No pronto socorro, não acharam nada. Num ouvido, no outro, não seria no nariz, nenê?

"- Ué, eu acho que caiu, então... " - e o sorriso dela me deu certeza que desta vez ela havia se superado, não precisava mais colocar nada em lugar nenhum, era só dizer que havia colocado e o resultado era o mesmo. E ela adorava o movimento, a atenção, o passeio, e principalmente eu girando no barbantinho amarrado no dedinho dela. Na volta pra casa, nós duas em silêncio, eu louca pra apertar ela com força e encher de beijo e louca também pra jogar ela pela janela do carro.

"- Mãe, tem uma coisa no meu nariz." Era de noite, domingo, e chovia.

"- Nem quero saber o que é." - eu esqueci todas as orientações da minha terapeuta, segurei o medo que dessa vez fosse sério e fiquei fria.

"- É uma sementinha do suco, mãe."

"- Que bom, vai nascer um pé de laranja daqui a um tempo."

"- Mãe, tá me incomodando. Eu quero tirar ela."

"- A gente não vai mais tirar nada do teu nariz nem do teu ouvido. Eu e o doutor do pronto socorro resolvemos que é melhor deixar, já que tu gostas tanto de colocar coisas aí. Nós desistimos, pode colocar o que tu quiser."

"- Mas me incomoda, eu não quero mais!" - ela estava quase chorando, e eu quase correndo com ela no colo, como sempre. Virei de costas pra não ver o susto nos olhinhos dela.

"- Com o tempo acostuma. Lá na cidade da vó tem um homem que cresceu com um pé de limão no ouvido."

"- Eu não quero, mãe, me leva no médico!" - agora ela chorava, e eu me senti a pior de todas as mães. Foi uma batalha dura, ela chorando e pedindo pra ir, eu fingindo que nem me importava e ele neutro, percebendo tudo sem alcançar a compreensão total, me ajudando em silêncio. Ela dormiu de cansaço, ainda choramingando no meu colo. Eu passei a noite acordada, cuidando dela, vendo se não tinha febre, se estava respirando direito, e se a tal da semente existisse mesmo?

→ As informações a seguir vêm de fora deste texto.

-- pv_equiv track=rewrite | github.com/defender-777/Build-Own-Shell | app/main.py | parse_redirection
-- ===== SOURCE A (Python) =====
-- def parse_redirection(args):
--     stdout_file = None
--     stdout_mode = None
--     stderr_file = None
--     stderr_mode = None
--     new_args = []
--     i = 0
--
--     while i < len(args):
--         if args[i] == ">" or args[i] == "1>":
--             if i + 1 < len(args):
--                 stdout_file = args[i + 1]
--                 stdout_mode = "w"
--                 i += 2
--                 continue
--         elif args[i] == ">>" or args[i] == "1>>":
--             if i + 1 < len(args):
--                 stdout_file = args[i + 1]
--                 stdout_mode = "a"
--                 i += 2
--                 continue
--         elif args[i] == "2>":
--             if i + 1 < len(args):
--                 stderr_file = args[i + 1]
--                 stderr_mode = "w"
--                 i += 2
--                 continue
--         elif args[i] == "2>>":
--             if i + 1 < len(args):
--                 stderr_file = args[i + 1]
--                 stderr_mode = "a"
--                 i += 2
--                 continue
--         else:
--             new_args.append(args[i])
--
--         i += 1
--
--     return new_args, stdout_file, stdout_mode, stderr_file, stderr_mode
-- ===== SOURCE B (Python) =====
-- OPS = {">": (0, "w"), "1>": (0, "w"), ">>": (0, "a"), "1>>": (0, "a"),
--       "2>": (1, "w"), "2>>": (1, "a")}
--
--
-- def parse_redirection(args):
--     # Phase 1: table-driven scan splitting args into plain arguments and a list
--     # of redirection events (target stream, filename, mode).
--     new_args, events = [], []
--     i, n = 0, len(args)
--     while i < n:
--         op = OPS.get(args[i])
--         if op is None:
--             new_args.append(args[i])
--             i += 1
--         elif i + 1 < n:
--             events.append((op[0], args[i + 1], op[1]))
--             i += 2
--         else:
--             i += 1  # trailing operator with no filename: dropped
--     # Phase 2: reduce the events, later events overwriting earlier ones
--     state = (None, None, None, None)
--     for tgt, f, m in events:
--         if tgt == 0:
--             state = (f, m, state[2], state[3])
--         else:
--             state = (state[0], state[1], f, m)
--     return (new_args,) + state
-- ===== Notes on version B (the rewrite author's own statement) =====
-- stated objective: alternative
-- what changed: Replaces A's single imperative loop with four mutable file/mode slots and an if/elif operator chain by a two-phase pipeline: a table-driven (OPS dict) scan that splits args into plain arguments plus a list of redirection events (target, filename, mode), followed by a separate fold of the events where later events overwrite earlier ones.
import Mathlib
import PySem

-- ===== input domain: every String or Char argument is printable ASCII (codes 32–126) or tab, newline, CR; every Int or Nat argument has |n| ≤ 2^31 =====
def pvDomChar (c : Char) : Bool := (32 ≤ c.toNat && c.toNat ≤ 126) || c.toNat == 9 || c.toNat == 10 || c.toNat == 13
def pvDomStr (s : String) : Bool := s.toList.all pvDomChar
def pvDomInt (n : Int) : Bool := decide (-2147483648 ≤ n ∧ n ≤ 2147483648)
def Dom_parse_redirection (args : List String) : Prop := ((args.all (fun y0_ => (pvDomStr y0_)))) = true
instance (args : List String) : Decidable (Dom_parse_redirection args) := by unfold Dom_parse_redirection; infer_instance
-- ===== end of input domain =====

-- B replaces A's imperative index loop and if/elif operator chain by a table-driven
-- two-phase pipeline: a table-driven (OPS dict) scan
-- splitting args into plain arguments and redirection events, then a fold of the events
-- (later events overwrite earlier ones); objective: alternative (same linear cost).

-- ===== PORT A =====
-- while loop over index i with mutable state, ported as recursion on the remaining suffix
def parseGoA (rest : List String) (so sm se em : Option String) (acc : List String) :
    List String × Option String × Option String × Option String × Option String :=
  match rest with
  | [] => (acc, so, sm, se, em)
  | x :: rest' =>
    if x = ">" ∨ x = "1>" then
      match rest' with
      | y :: rest'' => parseGoA rest'' (some y) (some "w") se em acc
      | [] => parseGoA [] so sm se em acc
    else if x = ">>" ∨ x = "1>>" then
      match rest' with
      | y :: rest'' => parseGoA rest'' (some y) (some "a") se em acc
      | [] => parseGoA [] so sm se em acc
    else if x = "2>" then
      match rest' with
      | y :: rest'' => parseGoA rest'' so sm (some y) (some "w") acc
      | [] => parseGoA [] so sm se em acc
    else if x = "2>>" then
      match rest' with
      | y :: rest'' => parseGoA rest'' so sm (some y) (some "a") acc
      | [] => parseGoA [] so sm se em acc
    else
      parseGoA rest' so sm se em (acc ++ [x])
termination_by rest.length
decreasing_by all_goals simp only [List.length_cons] <;> omega

def parse_redirection (args : List String) :
    List String × Option String × Option String × Option String × Option String :=
  parseGoA args none none none none []

-- ===== PORT B =====
-- the OPS table: operator ↦ (target stream: 0 = stdout, 1 = stderr; mode)
def OPS : PySem.Dict String (Int × String) :=
  PySem.Dict.mk [(">", (0, "w")), ("1>", (0, "w")), (">>", (0, "a")), ("1>>", (0, "a")),
   ("2>", (1, "w")), ("2>>", (1, "a"))]

-- phase 1: the index scan of Source B, consuming one or two tokens per step
def scanRed (args : List String) : List String × List (Int × String × String) :=
  match args with
  | [] => ([], [])
  | x :: rest =>
    match PySem.Dict.get? OPS x with
    | none =>
      match scanRed rest with
      | (na, ev) => (x :: na, ev)
    | some (tgt, mode) =>
      match rest with
      | [] => ([], [])   -- trailing operator with no filename: dropped
      | y :: rest' =>
        match scanRed rest' with
        | (na, ev) => (na, (tgt, y, mode) :: ev)

-- phase 2: one event updates the (stdout_file, stdout_mode, stderr_file, stderr_mode) state
def applyEv (st : Option String × Option String × Option String × Option String)
    (e : Int × String × String) : Option String × Option String × Option String × Option String :=
  match st, e with
  | (so, sm, se, em), (tgt, f, m) =>
    if tgt = 0 then (some f, some m, se, em) else (so, sm, some f, some m)

def parse_redirection_alt (args : List String) :
    List String × Option String × Option String × Option String × Option String :=
  match scanRed args with
  | (na, events) => (na, events.foldl applyEv (none, none, none, none))

-- ===== PRECONDITION & SPEC =====
def Spec_parse_redirection (args : List String) (out : List String × Option String × Option String × Option String × Option String) : Prop := out = parse_redirection_alt args
instance (args : List String) (out : List String × Option String × Option String × Option String × Option String) : Decidable (Spec_parse_redirection args out) := by unfold Spec_parse_redirection; infer_instance

-- ===== CLAIM (what is proved, stated in full; the proofs are below) =====
def Claim_equal_parse_redirection : Prop := ∀ (args : List String), Dom_parse_redirection args → Spec_parse_redirection args (parse_redirection args)

-- ===== LEMMAS AND PROOFS =====

-- A's loop equals B's scan followed by B's event fold started from the loop's incoming state
theorem key (rest : List String) (so sm se em : Option String) (acc : List String) :
    parseGoA rest so sm se em acc =
      (acc ++ (scanRed rest).1, (scanRed rest).2.foldl applyEv (so, sm, se, em)) := by
  induction rest, so, sm, se, em, acc using parseGoA.induct with
  | case1 so sm se em acc => simp [parseGoA, scanRed]
  | case2 so sm se em acc x h1 y rest'' ih =>
      have hgo : parseGoA (x :: y :: rest'') so sm se em acc =
          parseGoA rest'' (some y) (some "w") se em acc := by
        rcases h1 with h | h <;> subst h <;> simp [parseGoA]
      have hop : PySem.Dict.get? OPS x = some (0, "w") := by
        rcases h1 with h | h <;> subst h <;> decide
      rw [hgo, ih]
      rcases hr : scanRed rest'' with ⟨na, ev⟩
      simp [scanRed, hop, hr, applyEv]
  | case3 so sm se em acc x h1 ih =>
      rcases h1 with h | h <;> subst h <;>
        simp [parseGoA, scanRed, OPS, PySem.Dict.get?]
  | case4 so sm se em acc x h1 h2 y rest'' ih =>
      have hgo : parseGoA (x :: y :: rest'') so sm se em acc =
          parseGoA rest'' (some y) (some "a") se em acc := by
        rcases h2 with h | h <;> subst h <;> simp [parseGoA]
      have hop : PySem.Dict.get? OPS x = some (0, "a") := by
        rcases h2 with h | h <;> subst h <;> decide
      rw [hgo, ih]
      rcases hr : scanRed rest'' with ⟨na, ev⟩
      simp [scanRed, hop, hr, applyEv]
  | case5 so sm se em acc x h1 h2 ih =>
      rcases h2 with h | h <;> subst h <;>
        simp [parseGoA, scanRed, OPS, PySem.Dict.get?]
  | case6 so sm se em acc y rest'' h1 h2 ih =>
      have hgo : parseGoA ("2>" :: y :: rest'') so sm se em acc =
          parseGoA rest'' so sm (some y) (some "w") acc := by simp [parseGoA]
      rw [hgo, ih]
      rcases hr : scanRed rest'' with ⟨na, ev⟩
      simp [scanRed, show PySem.Dict.get? OPS "2>" = some (1, "w") from by decide, hr, applyEv]
  | case7 so sm se em acc h1 h2 ih =>
      simp [parseGoA, scanRed, OPS, PySem.Dict.get?]
  | case8 so sm se em acc y rest'' h1 h2 h3 ih =>
      have hgo : parseGoA ("2>>" :: y :: rest'') so sm se em acc =
          parseGoA rest'' so sm (some y) (some "a") acc := by simp [parseGoA]
      rw [hgo, ih]
      rcases hr : scanRed rest'' with ⟨na, ev⟩
      simp [scanRed, show PySem.Dict.get? OPS "2>>" = some (1, "a") from by decide, hr, applyEv]
  | case9 so sm se em acc h1 h2 h3 ih =>
      simp [parseGoA, scanRed, OPS, PySem.Dict.get?]
  | case10 so sm se em acc x rest' h1 h2 h3 h4 ih =>
      rw [not_or] at h1 h2
      have hgo : parseGoA (x :: rest') so sm se em acc =
          parseGoA rest' so sm se em (acc ++ [x]) := by
        conv_lhs => rw [parseGoA.eq_def]
        simp [h1.1, h1.2, h2.1, h2.2, h3, h4]
      have hop : PySem.Dict.get? OPS x = none := by
        simp [OPS, PySem.Dict.get?, Ne.symm h1.1, Ne.symm h1.2, Ne.symm h2.1, Ne.symm h2.2,
          Ne.symm h3, Ne.symm h4]
      rw [hgo, ih]
      rcases hr : scanRed rest' with ⟨na, ev⟩
      simp [scanRed, hop, hr]

-- ===== VERDICT (by name: the statement is the Claim_ definition above) =====
theorem parse_redirection_spec : Claim_equal_parse_redirection := by
  intro args _
  unfold Spec_parse_redirection parse_redirection parse_redirection_alt
  rw [key]
  rcases hr : scanRed args with ⟨na, ev⟩
  simp
-- pv_equiv track=rewrite | github.com/LeHTVy/rutx | firestarter/utils/input_normalizer.py | _looks_like_has_target
-- ===== SOURCE A (Python) =====
-- def _looks_like_has_target(text: str) -> bool:
--     """Check if text looks like it mentions a target (semantic pattern, not keyword).
--
--     Args:
--         text: Input text
--
--     Returns:
--         True if text looks like it has a target mention
--     """
--     # Pattern: action verb followed by a word (potential target)
--     # This is semantic pattern matching, not keyword detection
--     words = text.split()
--     if len(words) < 2:
--         return False
--
--     # Check if there's a verb-like word followed by another word
--     for i in range(len(words) - 1):
--         word1 = words[i].lower()
--         word2 = words[i + 1]
--
--         # Check if word1 looks like a verb (semantic pattern)
--         verb_like = (len(word1) > 2 and
--                     word1.isalpha() and
--                     not word1[0].isupper())
--
--         # Check if word2 looks like a target (proper noun or significant word)
--         target_like = (len(word2) > 3 and
--                       word2.replace('-', '').isalnum())
--
--         if verb_like and target_like:
--             return True
--
--     return False
-- ===== SOURCE B (Python) =====
-- def _looks_like_has_target(text: str) -> bool:
--     # Streaming character-level state machine: never builds the word list;
--     # word properties are accumulated per character and combined at each
--     # whitespace boundary (and once at the end for the last word).
--     prev_verb = False   # previous completed word was verb-like
--     found = False
--     n = 0               # length of the word currently being scanned
--     all_alpha = True    # every char of the current word is alphabetic
--     rest_alnum = True   # every non-hyphen char of the current word is alphanumeric
--     nonhyphen = 0       # number of non-hyphen chars in the current word
--     for c in text:
--         if c.isspace():
--             if n > 0:
--                 if prev_verb and n > 3 and nonhyphen > 0 and rest_alnum:
--                     found = True
--                 prev_verb = n > 2 and all_alpha
--                 n = 0
--                 all_alpha = True
--                 rest_alnum = True
--                 nonhyphen = 0
--         else:
--             n += 1
--             if not c.isalpha():
--                 all_alpha = False
--             if c != '-':
--                 nonhyphen += 1
--                 if not c.isalnum():
--                     rest_alnum = False
--     if n > 0 and prev_verb and n > 3 and nonhyphen > 0 and rest_alnum:
--         found = True
--     return found
-- ===== Notes on version B (the rewrite author's own statement) =====
-- stated objective: alternative
-- what changed: A splits the text into a word list and runs an indexed loop testing a verb/target predicate on each adjacent word pair; B never builds a word list: it is a single character-level state machine that accumulates per-word properties (length, all-alphabetic, non-hyphen-alnum, non-hyphen count) char by char and folds them into a previous-word-was-verb-like flag at each whitespace boundary.
import Mathlib
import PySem

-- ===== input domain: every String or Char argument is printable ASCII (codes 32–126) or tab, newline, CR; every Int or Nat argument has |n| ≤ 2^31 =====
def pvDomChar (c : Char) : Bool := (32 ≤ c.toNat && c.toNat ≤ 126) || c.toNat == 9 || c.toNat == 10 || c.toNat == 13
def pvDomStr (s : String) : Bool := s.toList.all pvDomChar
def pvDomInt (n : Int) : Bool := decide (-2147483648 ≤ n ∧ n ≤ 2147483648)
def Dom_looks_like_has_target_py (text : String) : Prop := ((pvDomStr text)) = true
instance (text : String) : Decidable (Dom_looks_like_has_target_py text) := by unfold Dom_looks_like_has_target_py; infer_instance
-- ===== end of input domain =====

-- B replaces A's word-list + adjacent-pair loop by a character-level state machine (alternative decomposition, same cost).


-- ===== PORT A =====
-- words from str.split() are never empty, so `word1[0]` cannot raise; the `none` arm below is unreachable.
def looks_like_has_target_py (text : String) : Bool :=
  let words := PySem.Str.split₀ text
  if words.length < 2 then false
  else
    (PySem.List.pyRange 0 ((words.length : Int) - 1) 1).any (fun i =>
      let word1 := PySem.Str.lower (PySem.List.pyGetD words i "")
      let word2 := PySem.List.pyGetD words (i + 1) ""
      let verb_like := decide (2 < PySem.Str.len word1) && PySem.Str.strIsalpha word1 &&
        !(match PySem.Str.pyGet? word1 0 with | some c => PySem.Chars.isupper c | none => false)
      let target_like := decide (3 < PySem.Str.len word2) &&
        PySem.Str.strIsalnum (PySem.Str.replace word2 "-" "")
      verb_like && target_like)

-- ===== PORT B =====
-- the `for c in text` loop of Source B, carrying (prev_verb, found, n, all_alpha, rest_alnum, nonhyphen)
def altScan : List Char → Bool → Bool → Nat → Bool → Bool → Nat → Bool
  | [], _prevVerb, found, n, _allAlpha, restAlnum, nonhyphen =>
      -- final flush of Source B: `if n > 0 and prev_verb and n > 3 and nonhyphen > 0 and rest_alnum`
      found || (decide (0 < n) && _prevVerb && decide (3 < n) && decide (0 < nonhyphen) && restAlnum)
  | c :: rest, prevVerb, found, n, allAlpha, restAlnum, nonhyphen =>
      if PySem.Chars.isspace c then
        if 0 < n then
          altScan rest (decide (2 < n) && allAlpha)
            (found || (prevVerb && decide (3 < n) && decide (0 < nonhyphen) && restAlnum))
            0 true true 0
        else
          altScan rest prevVerb found n allAlpha restAlnum nonhyphen
      else
        altScan rest prevVerb found (n + 1)
          (allAlpha && PySem.Chars.isalpha c)
          (if c != '-' then restAlnum && PySem.Chars.isalnum c else restAlnum)
          (if c != '-' then nonhyphen + 1 else nonhyphen)

def looks_like_has_target_py_alt (text : String) : Bool :=
  altScan text.toList false false 0 true true 0

-- ===== PRECONDITION & SPEC =====
def Spec_looks_like_has_target_py (text : String) (out : Bool) : Prop := out = looks_like_has_target_py_alt text
instance (text : String) (out : Bool) : Decidable (Spec_looks_like_has_target_py text out) := by unfold Spec_looks_like_has_target_py; infer_instance

-- ===== CLAIM (what is proved, stated in full; the proofs are below) =====
def Claim_equal_looks_like_has_target_py : Prop := ∀ (text : String), Dom_looks_like_has_target_py text → Spec_looks_like_has_target_py text (looks_like_has_target_py text)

No outro dia, tudo estava bem. Ela acordou feliz e de bom humor, ele também, eu saí pra trabalhar com olheiras enormes e sentimento de culpa. Liguei o dia todo pra casa, depois pra escola, perguntando se ela estava bem, se o nariz não estava coçando, nem inchado, nem sei lá o que... Não aconteceu nada naquele dia, nem nos próximos. Ela nunca mais colocou bobagens no nariz, nem no ouvido, nem em nenhum outro lugar. A semente está até hoje no narizinho dela, ou não. Quando ela fica resfriada e eu coloco Sorine, a gente brinca dizendo que é pra regar a sementinha, que já está lá dentro há anos e até agora não brotou.